#### What is being asked
Set down, please, exactly the lines below that run from the line with "rw [if_neg hP, if_pos (by simp), if_pos" to the line with "rw [if_neg hP, if_pos (by simp), if_neg hS, if_neg", both lines included.

- Opening Delimiter -

-- pv_equiv track=rewrite | github.com/THU-numbda/CapBench | src/capbench/formats/spef/openrcx_to_simple_spef.py | _normalize_ports_block
-- ===== SOURCE A (Python) =====
-- from typing import DefaultDict, Dict, Iterable, List, Tuple
--
-- def _normalize_ports_block(text: str) -> str:
--     lines = text.splitlines()
--     out: List[str] = []
--     in_ports = False
--     for ln in lines:
--         s = ln.rstrip("\n")
--         if s.startswith("*PORTS"):
--             in_ports = True
--             out.append(s)
--             continue
--         if in_ports:
--             if s.startswith("*"):
--                 in_ports = False
--                 out.append(s)
--                 continue
--             if s.strip() == "":
--                 out.append(s)
--                 continue
--             out.append("*" + s)
--             continue
--         out.append(s)
--     suffix = "\n" if text.endswith("\n") else ""
--     return "\n".join(out) + suffix
-- ===== SOURCE B (Python) =====
-- def _normalize_ports_block(text: str) -> str:
--     lines = text.splitlines()
--     out = []
--     i = 0
--     n = len(lines)
--     while i < n:
--         ln = lines[i]
--         i += 1
--         out.append(ln)
--         if ln.startswith("*PORTS"):
--             # inner loop: consume the block body, stop (without consuming)
--             # at the next '*' line so the outer loop re-examines it
--             while i < n and not lines[i].startswith("*"):
--                 nxt = lines[i]
--                 i += 1
--                 if nxt.strip() == "":
--                     out.append(nxt)
--                 else:
--                     out.append("*" + nxt)
--     return "\n".join(out) + ("\n" if text.endswith("\n") else "")
-- ===== Notes on version B (the rewrite author's own statement) =====
-- stated objective: alternative
-- what changed: Replaces A's boolean in_ports flag threaded through one flat loop by an index-based outer loop with a nested inner loop that consumes a PORTS block's body and stops, without consuming, at the next '*' line; the rstrip('\n') per line is dropped as splitlines never leaves newlines.
import Mathlib
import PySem

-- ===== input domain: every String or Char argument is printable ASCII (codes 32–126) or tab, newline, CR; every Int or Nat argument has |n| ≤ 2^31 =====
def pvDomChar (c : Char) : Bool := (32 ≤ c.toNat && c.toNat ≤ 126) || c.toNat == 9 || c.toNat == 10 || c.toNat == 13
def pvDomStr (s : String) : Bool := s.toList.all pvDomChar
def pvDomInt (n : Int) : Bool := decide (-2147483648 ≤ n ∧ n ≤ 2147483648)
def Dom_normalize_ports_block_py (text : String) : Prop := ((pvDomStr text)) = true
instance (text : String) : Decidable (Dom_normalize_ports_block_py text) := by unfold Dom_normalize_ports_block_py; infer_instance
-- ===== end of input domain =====

-- B replaces A's in_ports boolean flag by an outer loop plus a nested inner loop over the
-- PORTS block body (stopping, without consuming, at the next '*' line); same cost, clearer shape.

-- ===== PORT A =====

-- hand port of Python `s.rstrip("\n")` (PySem has no chars-argument rstrip):
-- drop all trailing '\n' characters; exact on every string
def pvRstripNl (s : String) : String :=
  String.ofList ((s.toList.reverse.dropWhile (fun c => c == '\n')).reverse)

def pvStepA (st : List String × Bool) (ln : String) : List String × Bool :=
  let s := pvRstripNl ln
  if PySem.Str.startswith s "*PORTS" then (st.1 ++ [s], true)
  else if st.2 then
    if PySem.Str.startswith s "*" then (st.1 ++ [s], false)
    else if PySem.Str.strip s == "" then (st.1 ++ [s], st.2)
    else (st.1 ++ ["*" ++ s], st.2)
  else (st.1 ++ [s], st.2)

def normalize_ports_block_py (text : String) : String :=
  let lines := PySem.Str.splitlines text
  let out := (lines.foldl pvStepA ([], false)).1
  let suffix := if PySem.Str.endswith text "\n" then "\n" else ""
  PySem.Str.join "\n" out ++ suffix

-- ===== PORT B =====

-- inner while loop of Source B: returns (appended lines, unconsumed remainder)
def pvInnerB : List String → List String × List String
  | [] => ([], [])
  | ln :: rest =>
    if PySem.Str.startswith ln "*" then ([], ln :: rest)
    else if PySem.Str.strip ln == "" then
      let p := pvInnerB rest
      (ln :: p.1, p.2)
    else
      let p := pvInnerB rest
      (("*" ++ ln) :: p.1, p.2)

-- needed by pvOuterB's termination: the inner loop never un-consumes lines
theorem pvInnerB_len_le : ∀ ls : List String, (pvInnerB ls).2.length ≤ ls.length := by
  intro ls
  induction ls with
  | nil => simp [pvInnerB]
  | cons ln rest ih =>
    simp only [pvInnerB]
    split
    · simp
    · split <;> simpa using Nat.le_succ_of_le ih

-- outer while loop of Source B
def pvOuterB : List String → List String
  | [] => []
  | ln :: rest =>
    if PySem.Str.startswith ln "*PORTS" then
      ln :: ((pvInnerB rest).1 ++ pvOuterB (pvInnerB rest).2)
    else ln :: pvOuterB rest
termination_by ls => ls.length
decreasing_by
  · have := pvInnerB_len_le rest; simp; omega
  · simp

def normalize_ports_block_py_alt (text : String) : String :=
  let lines := PySem.Str.splitlines text
  PySem.Str.join "\n" (pvOuterB lines) ++ (if PySem.Str.endswith text "\n" then "\n" else "")

-- ===== PRECONDITION & SPEC =====
def Spec_normalize_ports_block_py (text : String) (out : String) : Prop := out = normalize_ports_block_py_alt text
instance (text : String) (out : String) : Decidable (Spec_normalize_ports_block_py text out) := by unfold Spec_normalize_ports_block_py; infer_instance

-- ===== CLAIM (what is proved, stated in full; the proofs are below) =====
def Claim_equal_normalize_ports_block_py : Prop := ∀ (text : String), Dom_normalize_ports_block_py text → Spec_normalize_ports_block_py text (normalize_ports_block_py text)

-- ===== LEMMAS AND PROOFS =====

-- lines produced by splitlines contain no line-break characters
theorem pv_go_no_break (isB : Char → Bool) (s cur : List Char) (acc : List (List Char))
    (hc : ∀ c ∈ cur, isB c = false)
    (ha : ∀ l ∈ acc, ∀ c ∈ l, isB c = false) :
    ∀ l ∈ PySem.Chars.splitlines.go isB s cur acc, ∀ c ∈ l, isB c = false := by
  fun_induction PySem.Chars.splitlines.go isB s cur acc
  case case1 =>
    intro l hl c hc'
    exact ha l (by simpa using hl) c hc'
  case case2 =>
    intro l hl c hc'
    simp only [List.mem_reverse, List.mem_cons] at hl
    rcases hl with h | h
    · exact hc c (by simpa [h] using hc')
    · exact ha l h c hc'
  case case3 rest cur acc ih =>
    refine ih (by simp) ?_
    intro l hl c hc'
    rcases List.mem_cons.1 hl with h | h
    · exact hc c (by simpa [h] using hc')
    · exact ha l h c hc'
  case case4 c rest cur acc hne hb ih =>
    refine ih (by simp) ?_
    intro l hl c' hc'
    rcases List.mem_cons.1 hl with h | h
    · exact hc c' (by simpa [h] using hc')
    · exact ha l h c' hc'
  case case5 c rest cur acc hne hb ih =>
    refine ih ?_ ha
    intro c' hc'
    rcases List.mem_cons.1 hc' with h | h
    · subst h; simpa using hb
    · exact hc c' h

theorem pv_splitlines_no_nl (s : String) :
    ∀ l ∈ PySem.Str.splitlines s, '\n' ∉ l.toList := by
  intro l hl hmem
  have hl' : l.toList ∈ PySem.Chars.splitlines s.toList := by
    have := PySem.Str.splitlines_map_toList s
    rw [← this]
    exact List.mem_map_of_mem hl
  have := pv_go_no_break _ s.toList [] [] (by simp) (by simp) l.toList hl' '\n' hmem
  simp at this

theorem pv_dropWhile_nl (l : List Char) (h : '\n' ∉ l) :
    List.dropWhile (fun c => c == '\n') l = l := by
  cases l with
  | nil => rfl
  | cons a t =>
    have ha : a ≠ '\n' := by rintro rfl; exact h (by simp)
    simp [ha]

theorem pv_rstripNl_id (s : String) (h : '\n' ∉ s.toList) : pvRstripNl s = s := by
  unfold pvRstripNl
  rw [pv_dropWhile_nl _ (by simpa using h)]
  simp

theorem pv_starts_ports_starts_star (l : List Char)
    (h : PySem.Chars.startswith l "*PORTS".toList = true) :
    PySem.Chars.startswith l "*".toList = true := by
  rw [PySem.Chars.startswith_iff] at h ⊢
  exact List.IsPrefix.trans (by decide) h

theorem pvLitPORTS : "*PORTS".toList = ['*', 'P', 'O', 'R', 'T', 'S'] := by decide
theorem pvLitSTAR : "*".toList = ['*'] := by decide

-- the joint loop invariant: A's fold with flag false matches B's outer loop,
-- and with flag true matches B's inner loop followed by the outer loop on the remainder
theorem pv_main (lines : List String) (h : ∀ l ∈ lines, '\n' ∉ l.toList) :
    (∀ acc, (lines.foldl pvStepA (acc, false)).1 = acc ++ pvOuterB lines) ∧
    (∀ acc, (lines.foldl pvStepA (acc, true)).1
      = acc ++ ((pvInnerB lines).1 ++ pvOuterB (pvInnerB lines).2)) := by
  induction lines with
  | nil => simp [pvOuterB, pvInnerB]
  | cons ln rest ih =>
    have hln : '\n' ∉ ln.toList := h ln (by simp)
    have hrest := ih (fun l hl => h l (List.mem_cons_of_mem _ hl))
    have hrs : pvRstripNl ln = ln := pv_rstripNl_id ln hln
    constructor
    · intro acc
      by_cases hP : PySem.Chars.startswith ln.toList "*PORTS".toList = true
      all_goals have hP' := hP
      all_goals simp only [Bool.not_eq_true, pvLitPORTS] at hP'
      · simp only [List.foldl_cons, pvStepA, hrs, PySem.Str.startswith_eq]
        rw [if_pos hP, hrest.2]
        simp [pvOuterB, hP']
      · simp only [List.foldl_cons, pvStepA, hrs, PySem.Str.startswith_eq]
        rw [if_neg hP, if_neg (by simp), hrest.1]
        simp [pvOuterB, hP']
    · intro acc
      by_cases hP : PySem.Chars.startswith ln.toList "*PORTS".toList = true
      all_goals have hP' := hP
      all_goals simp only [Bool.not_eq_true, pvLitPORTS] at hP'
      · have hS := pv_starts_ports_starts_star ln.toList hP
        have hS' := hS
        simp only [pvLitSTAR] at hS'
        simp only [List.foldl_cons, pvStepA, hrs, PySem.Str.startswith_eq]
        rw [if_pos hP, hrest.2]
        simp [pvOuterB, pvInnerB, hP', hS']
      · by_cases hS : PySem.Chars.startswith ln.toList "*".toList = true
        all_goals have hS' := hS
        all_goals simp only [Bool.not_eq_true, pvLitSTAR] at hS'
        · simp only [List.foldl_cons, pvStepA, hrs, PySem.Str.startswith_eq]
          rw [if_neg hP, if_pos (by simp), if_pos hS, hrest.1]
          simp [pvOuterB, pvInnerB, hP', hS']
        · by_cases hE : (PySem.Str.strip ln == "") = true
          · simp only [List.foldl_cons, pvStepA, hrs, PySem.Str.startswith_eq]
            rw [if_neg hP, if_pos (by simp), if_neg hS, if_pos hE, hrest.2]
            simp [pvInnerB, hS', hE]
          · simp only [List.foldl_cons, pvStepA, hrs, PySem.Str.startswith_eq]
            rw [if_neg hP, if_pos (by simp), if_neg hS, if_neg hE, hrest.2]
            simp [pvInnerB, hS', hE]

-- ===== VERDICT (by name: the statement is the Claim_ definition above) =====
theorem normalize_ports_block_py_spec : Claim_equal_normalize_ports_block_py := by
  intro text _
  unfold Spec_normalize_ports_block_py normalize_ports_block_py normalize_ports_block_py_alt
  have h := (pv_main (PySem.Str.splitlines text) (pv_splitlines_no_nl text)).1 []
  simp only [h, List.nil_append]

- Closing Delimiter -

#### Output of the exercise
          rw [if_neg hP, if_pos (by simp), if_pos hS, hrest.1]
          simp [pvOuterB, pvInnerB, hP', hS']
        · by_cases hE : (PySem.Str.strip ln == "") = true
          · simp only [List.foldl_cons, pvStepA, hrs, PySem.Str.startswith_eq]
            rw [if_neg hP, if_pos (by simp), if_neg hS, if_pos hE, hrest.2]
            simp [pvInnerB, hS', hE]
          · simp only [List.foldl_cons, pvStepA, hrs, PySem.Str.startswith_eq]
            rw [if_neg hP, if_pos (by simp), if_neg hS, if_neg hE, hrest.2]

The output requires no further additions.